Memur-Sen'den Öğretmenlere Tam Destek
Memur-Sen Genel Başkanı Ahmet Gündoğdu, "Hak ettiği için astsubayına 3600 göstergeyi veren devlet, hak ettiği halde meslek erbabına, ihtisas mesleği olan öğretmenine, öğretmenliğe bunu halen vermiyor ve sayısının çokluğunu bahane ediyorsa bu sadece öğretmenlere değil eğitime ve eğitimin bu ülkenin inşasına bakıştaki eksikliği gösterir" dedi.

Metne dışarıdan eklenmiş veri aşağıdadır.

-- pv_equiv track=rewrite | github.com/akpj148/LabPertama_withKakakNoelGanteng | lab3.py | randomWord
-- ===== SOURCE A (Python) =====
-- def randomWord(yea):
--   words = {
--     1: "WALKING",
--     2: "PAN",
--     3: "HELLO"
--   }
--   while yea > len(words):
--     yea -=len(words)
--   return words[yea]
-- ===== SOURCE B (Python) =====
-- def randomWord(yea):
--     return ("WALKING", "PAN", "HELLO")[(yea - 1) % 3]
-- ===== Notes on version B (the rewrite author's own statement) =====
-- stated objective: faster
-- what changed: Replaces the repeated-subtraction while loop and dict lookup with a single modulo computation indexing a fixed tuple.
-- outside the precondition, e.g. on randomWord(0): A raises KeyError, B returns 'HELLO'
import Mathlib
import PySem

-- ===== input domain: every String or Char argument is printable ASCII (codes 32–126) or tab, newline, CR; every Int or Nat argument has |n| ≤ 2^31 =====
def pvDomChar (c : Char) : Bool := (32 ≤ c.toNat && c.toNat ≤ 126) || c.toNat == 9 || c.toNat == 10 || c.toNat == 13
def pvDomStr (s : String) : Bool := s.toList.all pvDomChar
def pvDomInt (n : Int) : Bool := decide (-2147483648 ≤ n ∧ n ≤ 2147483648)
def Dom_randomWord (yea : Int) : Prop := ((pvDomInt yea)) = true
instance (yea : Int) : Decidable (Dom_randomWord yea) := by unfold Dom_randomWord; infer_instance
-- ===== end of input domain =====

-- B replaces A's O(yea) repeated-subtraction loop + dict lookup by a single modulo index into a fixed tuple (faster, asymptotic).

-- ===== PORT A =====
-- the 'while yea > len(words): yea -= len(words)' loop (len(words) = 3)
def randomWordLoopA (yea : Int) : Int :=
  if yea > 3 then randomWordLoopA (yea - 3) else yea
termination_by yea.toNat
decreasing_by omega

def randomWord (yea : Int) : String :=
  let words : PySem.Dict Int String := PySem.Dict.ofList [(1, "WALKING"), (2, "PAN"), (3, "HELLO")]
  let yea' := randomWordLoopA yea
  -- words[yea'] : KeyError (= none) is excluded by Pre_randomWord
  match words.get? yea' with
  | some s => s
  | none => ""

-- ===== PORT B =====
def randomWord_alt (yea : Int) : String :=
  ((PySem.List.pyGet? ["WALKING", "PAN", "HELLO"] (PySem.Int.mod (yea - 1) 3)).getD "")

-- ===== PRECONDITION & SPEC =====
-- A's dict has keys 1..3 and the loop only subtracts, so A raises KeyError for yea ≤ 0; excluded.
def Pre_randomWord (yea : Int) : Prop := 1 ≤ yea
instance (yea : Int) : Decidable (Pre_randomWord yea) := by unfold Pre_randomWord; infer_instance
def pvWitness_randomWord : Int := (5)

def Spec_randomWord (yea : Int) (out : String) : Prop := out = randomWord_alt yea
instance (yea : Int) (out : String) : Decidable (Spec_randomWord yea out) := by unfold Spec_randomWord; infer_instance

-- ===== CLAIM (what is proved, stated in full; the proofs are below) =====
def Claim_equal_randomWord : Prop := ∀ (yea : Int), Dom_randomWord yea → Pre_randomWord yea → Spec_randomWord yea (randomWord yea)

-- ===== LEMMAS AND PROOFS =====

-- the loop computes ((yea - 1) mod 3) + 1 on the admitted domain
theorem randomWordLoopA_eq (yea : Int) (h : 1 ≤ yea) :
    randomWordLoopA yea = (yea - 1) % 3 + 1 := by
  induction yea using randomWordLoopA.induct with
  | case1 y hy ih =>
    rw [randomWordLoopA, if_pos hy, ih (by omega)]
    omega
  | case2 y hy =>
    rw [randomWordLoopA, if_neg hy]
    omega

theorem randomWord_eq_alt (yea : Int) (h : 1 ≤ yea) :
    randomWord yea = randomWord_alt yea := by
  have hm : PySem.Int.mod (yea - 1) 3 = (yea - 1) % 3 :=
    PySem.Int.mod_eq_emod_of_pos (by omega)
  have h3 : (yea - 1) % 3 = 0 ∨ (yea - 1) % 3 = 1 ∨ (yea - 1) % 3 = 2 := by omega
  unfold randomWord randomWord_alt
  rw [randomWordLoopA_eq yea h, hm]
  rcases h3 with h3 | h3 | h3 <;> rw [h3] <;> decide

-- ===== VERDICT (by name: the statement is the Claim_ definition above) =====
theorem randomWord_spec : Claim_equal_randomWord := by
  intro yea _ hpre
  exact randomWord_eq_alt yea hpre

Memur-Sen Genel Başkanı Ahmet Gündoğdu, "Hak ettiği için astsubayına 3600 göstergeyi veren devlet, hak ettiği halde meslek erbabına, ihtisas mesleği olan öğretmenine, öğretmenliğe bunu halen vermiyor ve sayısının çokluğunu bahane ediyorsa bu sadece öğretmenlere değil eğitime ve eğitimin bu ülkenin inşasına bakıştaki eksikliği gösterir" dedi.
Eğitimciler Birliği Sendikası'nın (Eğitim-Bir-Sen) düzenlediği Türkiye Yazarlar Birliği'nin Eğitim-Bir-Sen ve Memur-Sen Kurucu Genel Başkanı, eğitimci, yazar ve şair Mehmet Akif İnan anısına ortaklaşa düzenlenen "Eğitim ve Ahlak Şurası"nın açılışı Ankara Bera Oteli'nde yapıldı.

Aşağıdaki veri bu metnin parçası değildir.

lemma pvStep_inv (d : PySem.Dict (List String) (List String)) (c : List String)
    (hinv : pvInv d) : pvInv (pvStepB d c) := by
  obtain ⟨hnd, hval⟩ := hinv
  cases hk : d.get? (c.take 1) with
  | some prev =>
      obtain ⟨t1, t2, hitems, h1, h2⟩ := pvDict_some_decomp d _ prev hnd hk
      have hit := pvStepB_items_some d c prev t1 t2 hk hitems h1 h2
      constructor
      · show ((pvStepB d c).items.map (fun p : List String × List String => p.1)).Nodup
        rw [hit]
        have hkeys : d.keys = t1.map (fun p : List String × List String => p.1) ++ (c.take 1) :: t2.map (fun p : List String × List String => p.1) := by
          simp [PySem.Dict.keys, hitems]
        rw [hkeys] at hnd
        obtain ⟨n1, n2, dis⟩ := List.nodup_append.mp hnd
        obtain ⟨hk2, n2'⟩ := List.nodup_cons.mp n2
        simp only [List.map_append, List.map_cons, List.map_nil, List.append_assoc]
        refine List.nodup_append.mpr ⟨n1, List.nodup_append.mpr ⟨n2', List.nodup_singleton _, ?_⟩, ?_⟩
        · intro x hx y hy
          simp at hy; subst hy
          intro hxy
          obtain ⟨q, hq, rfl⟩ := List.mem_map.mp hx
          exact h2 q hq hxy
        · intro x hx y hy
          rcases List.mem_append.mp hy with hy | hy
          · exact dis x hx y (List.mem_cons_of_mem _ hy)
          · simp at hy; subst hy
            exact dis x hx (c.take 1) List.mem_cons_self
      · intro p hp
        rw [hit] at hp
        rcases List.mem_append.mp hp with hp | hp
        · exact hval p (hitems ▸ (by
            rcases List.mem_append.mp hp with h | h
            · exact List.mem_append_left _ h
            · exact List.mem_append_right _ (List.mem_cons_of_mem _ h)))
        · simp at hp; subst hp
          have hprev : prev.take 1 = c.take 1 :=
            hval (c.take 1, prev) (hitems ▸ List.mem_append_right _ List.mem_cons_self)
          exact pvMerge_take_one prev c hprev
  | none =>
      have hcon : d.contains (c.take 1) = false := by
        have := hk
        simp only [PySem.Dict.get?, Option.map_eq_none_iff, List.find?_eq_none] at this
        simp only [PySem.Dict.contains, List.any_eq_false]
        intro q hq; simpa using this q hq
      have hit : (pvStepB d c).items = d.items ++ [(c.take 1, c)] := by
        simp [pvStepB, hk, PySem.Dict.items_insert_of_not_contains _ _ hcon]
      constructor
      · show ((pvStepB d c).items.map (fun p : List String × List String => p.1)).Nodup
        rw [hit]
        simp only [List.map_append, List.map_cons, List.map_nil]
        apply List.nodup_append.mpr
        refine ⟨hnd, List.nodup_singleton _, ?_⟩
        intro x hx y hy
        simp at hy; subst hy
        intro hxy
        simp only [PySem.Dict.contains, List.any_eq_false] at hcon
        obtain ⟨q, hq, rfl⟩ := List.mem_map.mp hx
        exact absurd hxy (by simpa using hcon q hq)
      · intro p hp
        rw [hit] at hp
        rcases List.mem_append.mp hp with hp | hp
        · exact hval p hp
        · simp at hp; subst hp; rfl

lemma pvFold_eq (rl : List (List String)) :
    ∀ d, pvInv d → rl.foldl pvStepA d.values = (rl.foldl pvStepB d).values := by
  induction rl with
  | nil => intro d _; rfl
  | cons c rl ih =>
      intro d hinv
      simp only [List.foldl_cons]
      rw [pvStep_eq d c hinv]
      exact ih _ (pvStep_inv d c hinv)

-- ---- characterization of the one-pass dict: keys in keep-last-dedup order, values reduced groups

lemma pvFindMap (ks : List (List String)) (v : List String → List String) (k : List String) :
    ((ks.map (fun k' => (k', v k'))).find? (fun p => p.1 == k)) =
      if k ∈ ks then some (k, v k) else none := by
  induction ks with
  | nil => simp
  | cons a t ih =>
    by_cases h : a = k
    · subst h
      simp [List.find?_cons_of_pos]
    · rw [List.map_cons, List.find?_cons_of_neg (by simp [h]), ih]
      simp [Ne.symm h]

lemma pvDedupConcat (l : List (List String)) (a : List String) :
    (l ++ [a]).dedup = l.dedup.filter (fun x => x ≠ a) ++ [a] := by
  induction l with
  | nil => simp
  | cons x t ih =>
    rw [List.cons_append]
    by_cases hxt : x ∈ t
    · rw [List.dedup_cons_of_mem (List.mem_append_left _ hxt), ih,
        List.dedup_cons_of_mem hxt]
    · by_cases hxa : x = a
      · subst hxa
        rw [List.dedup_cons_of_mem (List.mem_append_right _ (List.mem_singleton_self x)), ih,
          List.dedup_cons_of_notMem hxt]
        simp
      · rw [List.dedup_cons_of_notMem (by simp [hxt, hxa]), ih,
          List.dedup_cons_of_notMem hxt]
        simp [hxa]

lemma pvMergeOr_eq (a c : List String) : pvMergeOr a c = pvMerge a c := by
  apply List.map_congr_left
  intro p _
  by_cases h : p.1 = "" <;> simp [h]

lemma pvReduceGroup_concat (g : List (List String)) (c : List String) (h : g ≠ []) :
    pvReduceGroup (g ++ [c]) = pvMerge (pvReduceGroup g) c := by
  cases g with
  | nil => exact absurd rfl h
  | cons x t => simp [pvReduceGroup, List.foldl_append, pvMergeOr_eq]

def pvChar (rl : List (List String)) : List (List String × List String) :=
  ((rl.map (fun c => c.take 1)).dedup).map
    (fun k => (k, pvReduceGroup (rl.filter (fun c => c.take 1 == k))))

lemma pvMidItems (rl : List (List String)) :
    (rl.foldl pvStepB PySem.Dict.empty).items = pvChar rl := by
  induction rl using List.reverseRecOn with
  | nil => simp [pvChar, PySem.Dict.empty]
  | append_singleton rl c ih =>
    rw [List.foldl_append, List.foldl_cons, List.foldl_nil]
    have hget : (rl.foldl pvStepB PySem.Dict.empty).get? (c.take 1) =
        if (c.take 1) ∈ (rl.map (fun c => c.take 1)) then
          some (pvReduceGroup (rl.filter (fun c' => c'.take 1 == c.take 1))) else none := by
      simp only [PySem.Dict.get?, ih, pvChar, pvFindMap]
      by_cases h : (c.take 1) ∈ rl.map (fun c => c.take 1)
      · simp [h, List.mem_dedup]
      · simp [h, List.mem_dedup]
    have hmapchar : pvChar (rl ++ [c]) =
        (((rl.map (fun c => c.take 1)).dedup.filter (fun x => x ≠ c.take 1)).map
          (fun k' => (k', pvReduceGroup (rl.filter (fun c' => c'.take 1 == k')))))
        ++ [(c.take 1, pvReduceGroup (rl.filter (fun c' => c'.take 1 == c.take 1) ++ [c]))] := by
      simp only [pvChar, List.map_append, List.map_cons, List.map_nil, pvDedupConcat]
      congr 1
      · apply List.map_congr_left
        intro x hx
        have hxk : ¬ (c.take 1 = x) := by
          have := List.of_mem_filter hx
          simp only [ne_eq, decide_eq_true_eq] at this
          exact fun h => this h.symm
        simp [List.filter_append, hxk]
      · simp [List.filter_append]
    by_cases hmem : (c.take 1) ∈ rl.map (fun c => c.take 1)
    · -- key present: erase, then insert appends the merged contact at the end
      have hksome : (rl.foldl pvStepB PySem.Dict.empty).get? (c.take 1) =
          some (pvReduceGroup (rl.filter (fun c' => c'.take 1 == c.take 1))) := by
        rw [hget, if_pos hmem]
      have herase : ((rl.foldl pvStepB PySem.Dict.empty).erase (c.take 1)).items =
          ((rl.map (fun c => c.take 1)).dedup.filter (fun x => x ≠ c.take 1)).map
            (fun k' => (k', pvReduceGroup (rl.filter (fun c' => c'.take 1 == k')))) := by
        have : ((rl.foldl pvStepB PySem.Dict.empty).erase (c.take 1)).items =
            (rl.foldl pvStepB PySem.Dict.empty).items.filter (fun p => !(p.1 == c.take 1)) := by
          simp [PySem.Dict.erase]
        rw [this, ih]
        simp only [pvChar, List.filter_map]
        congr 1
        apply List.filter_congr
        intro x hx
        simp [beq_eq_decide]
      have hcon : ((rl.foldl pvStepB PySem.Dict.empty).erase (c.take 1)).contains (c.take 1) = false := by
        simp only [PySem.Dict.contains, herase, List.any_eq_false]
        intro p hp
        obtain ⟨x, hx, rfl⟩ := List.mem_map.mp hp
        have hxk : x ≠ c.take 1 := by
          have := List.of_mem_filter hx
          simpa using this
        simp [hxk]
      have hstep : (pvStepB (rl.foldl pvStepB PySem.Dict.empty) c).items =
          ((rl.foldl pvStepB PySem.Dict.empty).erase (c.take 1)).items ++
            [(c.take 1, pvMerge (pvReduceGroup (rl.filter (fun c' => c'.take 1 == c.take 1))) c)] := by
        simp only [pvStepB, hksome]
        rw [PySem.Dict.items_insert_of_not_contains _ _ hcon]
      rw [hstep, herase, hmapchar]
      congr 2
      have hne : rl.filter (fun c' => c'.take 1 == c.take 1) ≠ [] := by
        obtain ⟨c', hc', hck⟩ := List.mem_map.mp hmem
        intro hnil
        have : c' ∈ rl.filter (fun c' => c'.take 1 == c.take 1) :=
          List.mem_filter.mpr ⟨hc', by simp [hck]⟩
        simp [hnil] at this
      rw [pvReduceGroup_concat _ _ hne]
    · -- fresh key: plain insert at the end
      have hknone : (rl.foldl pvStepB PySem.Dict.empty).get? (c.take 1) = none := by
        rw [hget, if_neg hmem]
      have hcon : (rl.foldl pvStepB PySem.Dict.empty).contains (c.take 1) = false := by
        simp only [PySem.Dict.contains, List.any_eq_false]
        intro p hp
        rw [ih] at hp
        simp only [pvChar] at hp
        obtain ⟨k', hk', rfl⟩ := List.mem_map.mp hp
        have hk'mem : k' ∈ rl.map (fun c => c.take 1) := (List.mem_dedup).mp hk'
        intro h
        have hkk : k' = List.take 1 c := by simpa using h
        exact hmem (hkk ▸ hk'mem)
      have hstep : (pvStepB (rl.foldl pvStepB PySem.Dict.empty) c).items =
          (rl.foldl pvStepB PySem.Dict.empty).items ++ [(c.take 1, c)] := by
        simp [pvStepB, hknone, PySem.Dict.items_insert_of_not_contains _ _ hcon]
      rw [hstep, ih, hmapchar]
      have hfe : (rl.map (fun c => c.take 1)).dedup.filter (fun x => x ≠ c.take 1) =
          (rl.map (fun c => c.take 1)).dedup := by
        apply List.filter_eq_self.mpr
        intro x hx
        have : x ∈ rl.map (fun c => c.take 1) := (List.mem_dedup).mp hx
        simp only [ne_eq, decide_eq_true_eq]
        rintro rfl
        exact hmem this
      rw [hfe]
      have hnil : rl.filter (fun c' => c'.take 1 == c.take 1) = [] := by
        apply List.filter_eq_nil_iff.mpr
        intro c' hc' h
        have hkk : List.take 1 c' = List.take 1 c := by simpa using h
        exact hmem (hkk ▸ List.mem_map_of_mem hc')
      rw [hnil]
      simp [pvChar, pvReduceGroup]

Şuranın açılışına Çalışma ve Sosyal Güvenlik Bakanlığı Yardımcısı Halil Etyemez, AK Parti Manisa Milletvekili Hüseyin Tanrıverdi, Eğitim-Bir-Sen ve Memur-Sen Genel Başkanı Ahmet Gündoğdu, YÖK Yürütme Kurulu Üyesi Prof. Dr. Mehmet Şişman ile 34 bilim insanının yanı sıra siyaset ve bürokrasiden de isimlerin katıldığı şurada akademisyen, gazeteci, yazar ve yöneticiler eğitimin ahlakiliği ve ahlak eğitimi hususunda görüşlerini paylaştı. Öte yandan Milli Eğitim Bakanı Nabi Avcı ve MEB'in diğer üst düzey yöneticilerinin, bakanlığın Meclis'teki bütçe görüşmelerinin bugün yapılacak olması nedeniyle katılamadığı öğrenildi.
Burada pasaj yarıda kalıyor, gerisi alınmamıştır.